(Dataset records begins)

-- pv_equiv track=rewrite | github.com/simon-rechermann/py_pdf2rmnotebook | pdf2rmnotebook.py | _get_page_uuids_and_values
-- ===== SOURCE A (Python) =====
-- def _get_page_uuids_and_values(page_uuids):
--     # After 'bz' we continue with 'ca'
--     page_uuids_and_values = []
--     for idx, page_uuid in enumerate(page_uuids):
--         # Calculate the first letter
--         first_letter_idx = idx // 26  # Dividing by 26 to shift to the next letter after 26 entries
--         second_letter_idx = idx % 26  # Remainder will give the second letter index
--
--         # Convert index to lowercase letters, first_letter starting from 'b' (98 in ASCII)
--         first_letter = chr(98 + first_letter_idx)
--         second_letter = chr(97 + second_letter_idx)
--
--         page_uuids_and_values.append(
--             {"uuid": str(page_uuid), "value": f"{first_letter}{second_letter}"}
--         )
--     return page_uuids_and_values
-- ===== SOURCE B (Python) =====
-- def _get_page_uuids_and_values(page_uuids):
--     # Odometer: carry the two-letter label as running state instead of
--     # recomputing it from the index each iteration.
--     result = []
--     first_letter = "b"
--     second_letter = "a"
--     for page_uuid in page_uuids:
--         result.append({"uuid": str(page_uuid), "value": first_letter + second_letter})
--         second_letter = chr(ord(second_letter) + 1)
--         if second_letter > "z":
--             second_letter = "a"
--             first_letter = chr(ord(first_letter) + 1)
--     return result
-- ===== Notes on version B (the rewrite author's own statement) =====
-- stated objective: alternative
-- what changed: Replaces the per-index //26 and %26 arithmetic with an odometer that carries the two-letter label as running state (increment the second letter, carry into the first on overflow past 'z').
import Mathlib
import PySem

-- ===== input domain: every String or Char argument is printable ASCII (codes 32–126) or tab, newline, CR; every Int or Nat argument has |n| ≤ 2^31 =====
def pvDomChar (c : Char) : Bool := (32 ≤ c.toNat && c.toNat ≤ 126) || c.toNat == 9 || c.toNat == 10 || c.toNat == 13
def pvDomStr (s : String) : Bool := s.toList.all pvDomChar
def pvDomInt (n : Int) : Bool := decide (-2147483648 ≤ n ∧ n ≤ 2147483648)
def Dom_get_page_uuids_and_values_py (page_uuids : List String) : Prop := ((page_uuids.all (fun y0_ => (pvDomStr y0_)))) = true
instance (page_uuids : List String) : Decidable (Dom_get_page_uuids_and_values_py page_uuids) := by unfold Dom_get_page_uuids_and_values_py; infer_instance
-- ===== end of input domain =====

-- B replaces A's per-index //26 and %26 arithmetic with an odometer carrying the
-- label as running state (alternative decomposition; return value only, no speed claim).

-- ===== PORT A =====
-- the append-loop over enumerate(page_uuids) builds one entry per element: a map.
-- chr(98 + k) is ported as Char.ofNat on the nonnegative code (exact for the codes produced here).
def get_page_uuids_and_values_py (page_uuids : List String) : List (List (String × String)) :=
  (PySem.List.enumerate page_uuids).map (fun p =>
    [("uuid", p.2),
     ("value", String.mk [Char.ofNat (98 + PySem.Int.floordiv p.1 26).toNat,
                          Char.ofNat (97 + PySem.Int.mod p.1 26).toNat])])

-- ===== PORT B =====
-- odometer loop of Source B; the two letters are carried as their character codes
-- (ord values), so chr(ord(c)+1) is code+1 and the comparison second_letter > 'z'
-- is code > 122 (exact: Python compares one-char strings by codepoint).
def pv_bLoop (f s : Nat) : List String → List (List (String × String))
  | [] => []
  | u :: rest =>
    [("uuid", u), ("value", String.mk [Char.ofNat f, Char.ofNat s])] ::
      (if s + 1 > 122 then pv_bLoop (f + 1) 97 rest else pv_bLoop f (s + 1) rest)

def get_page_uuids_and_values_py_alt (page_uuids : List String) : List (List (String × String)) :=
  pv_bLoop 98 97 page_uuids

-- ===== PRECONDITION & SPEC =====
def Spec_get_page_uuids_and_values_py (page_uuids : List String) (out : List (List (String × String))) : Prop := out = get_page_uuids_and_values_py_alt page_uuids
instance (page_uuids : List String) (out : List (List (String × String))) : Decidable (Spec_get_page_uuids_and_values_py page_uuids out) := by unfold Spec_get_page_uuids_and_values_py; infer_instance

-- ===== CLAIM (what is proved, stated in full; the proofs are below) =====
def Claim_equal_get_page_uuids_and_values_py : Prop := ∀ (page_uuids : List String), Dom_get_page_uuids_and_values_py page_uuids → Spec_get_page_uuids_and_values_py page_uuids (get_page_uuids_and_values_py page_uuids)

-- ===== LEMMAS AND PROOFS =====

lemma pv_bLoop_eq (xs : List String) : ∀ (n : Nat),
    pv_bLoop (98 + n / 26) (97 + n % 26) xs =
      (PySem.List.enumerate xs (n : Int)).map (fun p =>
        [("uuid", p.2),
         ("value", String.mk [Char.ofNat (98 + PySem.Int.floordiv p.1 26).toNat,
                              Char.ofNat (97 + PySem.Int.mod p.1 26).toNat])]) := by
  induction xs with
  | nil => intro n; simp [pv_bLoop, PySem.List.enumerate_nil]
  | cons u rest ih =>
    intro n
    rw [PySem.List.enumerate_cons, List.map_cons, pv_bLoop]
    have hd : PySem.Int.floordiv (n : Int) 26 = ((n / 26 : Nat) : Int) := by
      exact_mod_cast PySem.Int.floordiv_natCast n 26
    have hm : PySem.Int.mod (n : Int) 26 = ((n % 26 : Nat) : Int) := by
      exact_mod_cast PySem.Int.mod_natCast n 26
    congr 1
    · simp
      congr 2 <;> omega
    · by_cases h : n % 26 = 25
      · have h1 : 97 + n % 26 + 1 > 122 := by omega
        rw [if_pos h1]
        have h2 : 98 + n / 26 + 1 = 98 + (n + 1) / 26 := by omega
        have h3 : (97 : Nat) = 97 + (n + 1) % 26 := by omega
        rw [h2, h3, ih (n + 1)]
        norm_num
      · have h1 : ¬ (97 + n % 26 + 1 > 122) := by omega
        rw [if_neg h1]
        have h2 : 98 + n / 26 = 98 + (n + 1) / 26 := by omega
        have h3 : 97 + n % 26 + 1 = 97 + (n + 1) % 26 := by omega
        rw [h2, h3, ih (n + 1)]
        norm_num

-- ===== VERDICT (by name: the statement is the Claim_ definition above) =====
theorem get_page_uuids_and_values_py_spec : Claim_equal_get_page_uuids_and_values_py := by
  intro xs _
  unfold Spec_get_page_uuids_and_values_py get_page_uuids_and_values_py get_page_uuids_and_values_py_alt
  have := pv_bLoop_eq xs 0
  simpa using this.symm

(Dataset records ends)

Copy each entry above exactly, leaving nothing out.

-- pv_equiv track=rewrite | github.com/simon-rechermann/py_pdf2rmnotebook | pdf2rmnotebook.py | _get_page_uuids_and_values
-- ===== SOURCE A (Python) =====
-- def _get_page_uuids_and_values(page_uuids):
--     # After 'bz' we continue with 'ca'
--     page_uuids_and_values = []
--     for idx, page_uuid in enumerate(page_uuids):
--         # Calculate the first letter
--         first_letter_idx = idx // 26  # Dividing by 26 to shift to the next letter after 26 entries
--         second_letter_idx = idx % 26  # Remainder will give the second letter index
--
--         # Convert index to lowercase letters, first_letter starting from 'b' (98 in ASCII)
--         first_letter = chr(98 + first_letter_idx)
--         second_letter = chr(97 + second_letter_idx)
--
--         page_uuids_and_values.append(
--             {"uuid": str(page_uuid), "value": f"{first_letter}{second_letter}"}
--         )
--     return page_uuids_and_values
-- ===== SOURCE B (Python) =====
-- def _get_page_uuids_and_values(page_uuids):
--     # Odometer: carry the two-letter label as running state instead of
--     # recomputing it from the index each iteration.
--     result = []
--     first_letter = "b"
--     second_letter = "a"
--     for page_uuid in page_uuids:
--         result.append({"uuid": str(page_uuid), "value": first_letter + second_letter})
--         second_letter = chr(ord(second_letter) + 1)
--         if second_letter > "z":
--             second_letter = "a"
--             first_letter = chr(ord(first_letter) + 1)
--     return result
-- ===== Notes on version B (the rewrite author's own statement) =====
-- stated objective: alternative
-- what changed: Replaces the per-index //26 and %26 arithmetic with an odometer that carries the two-letter label as running state (increment the second letter, carry into the first on overflow past 'z').
import Mathlib
import PySem

-- ===== input domain: every String or Char argument is printable ASCII (codes 32–126) or tab, newline, CR; every Int or Nat argument has |n| ≤ 2^31 =====
def pvDomChar (c : Char) : Bool := (32 ≤ c.toNat && c.toNat ≤ 126) || c.toNat == 9 || c.toNat == 10 || c.toNat == 13
def pvDomStr (s : String) : Bool := s.toList.all pvDomChar
def pvDomInt (n : Int) : Bool := decide (-2147483648 ≤ n ∧ n ≤ 2147483648)
def Dom_get_page_uuids_and_values_py (page_uuids : List String) : Prop := ((page_uuids.all (fun y0_ => (pvDomStr y0_)))) = true
instance (page_uuids : List String) : Decidable (Dom_get_page_uuids_and_values_py page_uuids) := by unfold Dom_get_page_uuids_and_values_py; infer_instance
-- ===== end of input domain =====

-- B replaces A's per-index //26 and %26 arithmetic with an odometer carrying the
-- label as running state (alternative decomposition; return value only, no speed claim).

-- ===== PORT A =====
-- the append-loop over enumerate(page_uuids) builds one entry per element: a map.
-- chr(98 + k) is ported as Char.ofNat on the nonnegative code (exact for the codes produced here).
def get_page_uuids_and_values_py (page_uuids : List String) : List (List (String × String)) :=
  (PySem.List.enumerate page_uuids).map (fun p =>
    [("uuid", p.2),
     ("value", String.mk [Char.ofNat (98 + PySem.Int.floordiv p.1 26).toNat,
                          Char.ofNat (97 + PySem.Int.mod p.1 26).toNat])])

-- ===== PORT B =====
-- odometer loop of Source B; the two letters are carried as their character codes
-- (ord values), so chr(ord(c)+1) is code+1 and the comparison second_letter > 'z'
-- is code > 122 (exact: Python compares one-char strings by codepoint).
def pv_bLoop (f s : Nat) : List String → List (List (String × String))
  | [] => []
  | u :: rest =>
    [("uuid", u), ("value", String.mk [Char.ofNat f, Char.ofNat s])] ::
      (if s + 1 > 122 then pv_bLoop (f + 1) 97 rest else pv_bLoop f (s + 1) rest)

def get_page_uuids_and_values_py_alt (page_uuids : List String) : List (List (String × String)) :=
  pv_bLoop 98 97 page_uuids

-- ===== PRECONDITION & SPEC =====
def Spec_get_page_uuids_and_values_py (page_uuids : List String) (out : List (List (String × String))) : Prop := out = get_page_uuids_and_values_py_alt page_uuids
instance (page_uuids : List String) (out : List (List (String × String))) : Decidable (Spec_get_page_uuids_and_values_py page_uuids out) := by unfold Spec_get_page_uuids_and_values_py; infer_instance

-- ===== CLAIM (what is proved, stated in full; the proofs are below) =====
def Claim_equal_get_page_uuids_and_values_py : Prop := ∀ (page_uuids : List String), Dom_get_page_uuids_and_values_py page_uuids → Spec_get_page_uuids_and_values_py page_uuids (get_page_uuids_and_values_py page_uuids)

-- ===== LEMMAS AND PROOFS =====

lemma pv_bLoop_eq (xs : List String) : ∀ (n : Nat),
    pv_bLoop (98 + n / 26) (97 + n % 26) xs =
      (PySem.List.enumerate xs (n : Int)).map (fun p =>
        [("uuid", p.2),
         ("value", String.mk [Char.ofNat (98 + PySem.Int.floordiv p.1 26).toNat,
                              Char.ofNat (97 + PySem.Int.mod p.1 26).toNat])]) := by
  induction xs with
  | nil => intro n; simp [pv_bLoop, PySem.List.enumerate_nil]
  | cons u rest ih =>
    intro n
    rw [PySem.List.enumerate_cons, List.map_cons, pv_bLoop]
    have hd : PySem.Int.floordiv (n : Int) 26 = ((n / 26 : Nat) : Int) := by
      exact_mod_cast PySem.Int.floordiv_natCast n 26
    have hm : PySem.Int.mod (n : Int) 26 = ((n % 26 : Nat) : Int) := by
      exact_mod_cast PySem.Int.mod_natCast n 26
    congr 1
    · simp
      congr 2 <;> omega
    · by_cases h : n % 26 = 25
      · have h1 : 97 + n % 26 + 1 > 122 := by omega
        rw [if_pos h1]
        have h2 : 98 + n / 26 + 1 = 98 + (n + 1) / 26 := by omega
        have h3 : (97 : Nat) = 97 + (n + 1) % 26 := by omega
        rw [h2, h3, ih (n + 1)]
        norm_num
      · have h1 : ¬ (97 + n % 26 + 1 > 122) := by omega
        rw [if_neg h1]
        have h2 : 98 + n / 26 = 98 + (n + 1) / 26 := by omega
        have h3 : 97 + n % 26 + 1 = 97 + (n + 1) % 26 := by omega
        rw [h2, h3, ih (n + 1)]
        norm_num

-- ===== VERDICT (by name: the statement is the Claim_ definition above) =====
theorem get_page_uuids_and_values_py_spec : Claim_equal_get_page_uuids_and_values_py := by
  intro xs _
  unfold Spec_get_page_uuids_and_values_py get_page_uuids_and_values_py get_page_uuids_and_values_py_alt
  have := pv_bLoop_eq xs 0
  simpa using this.symm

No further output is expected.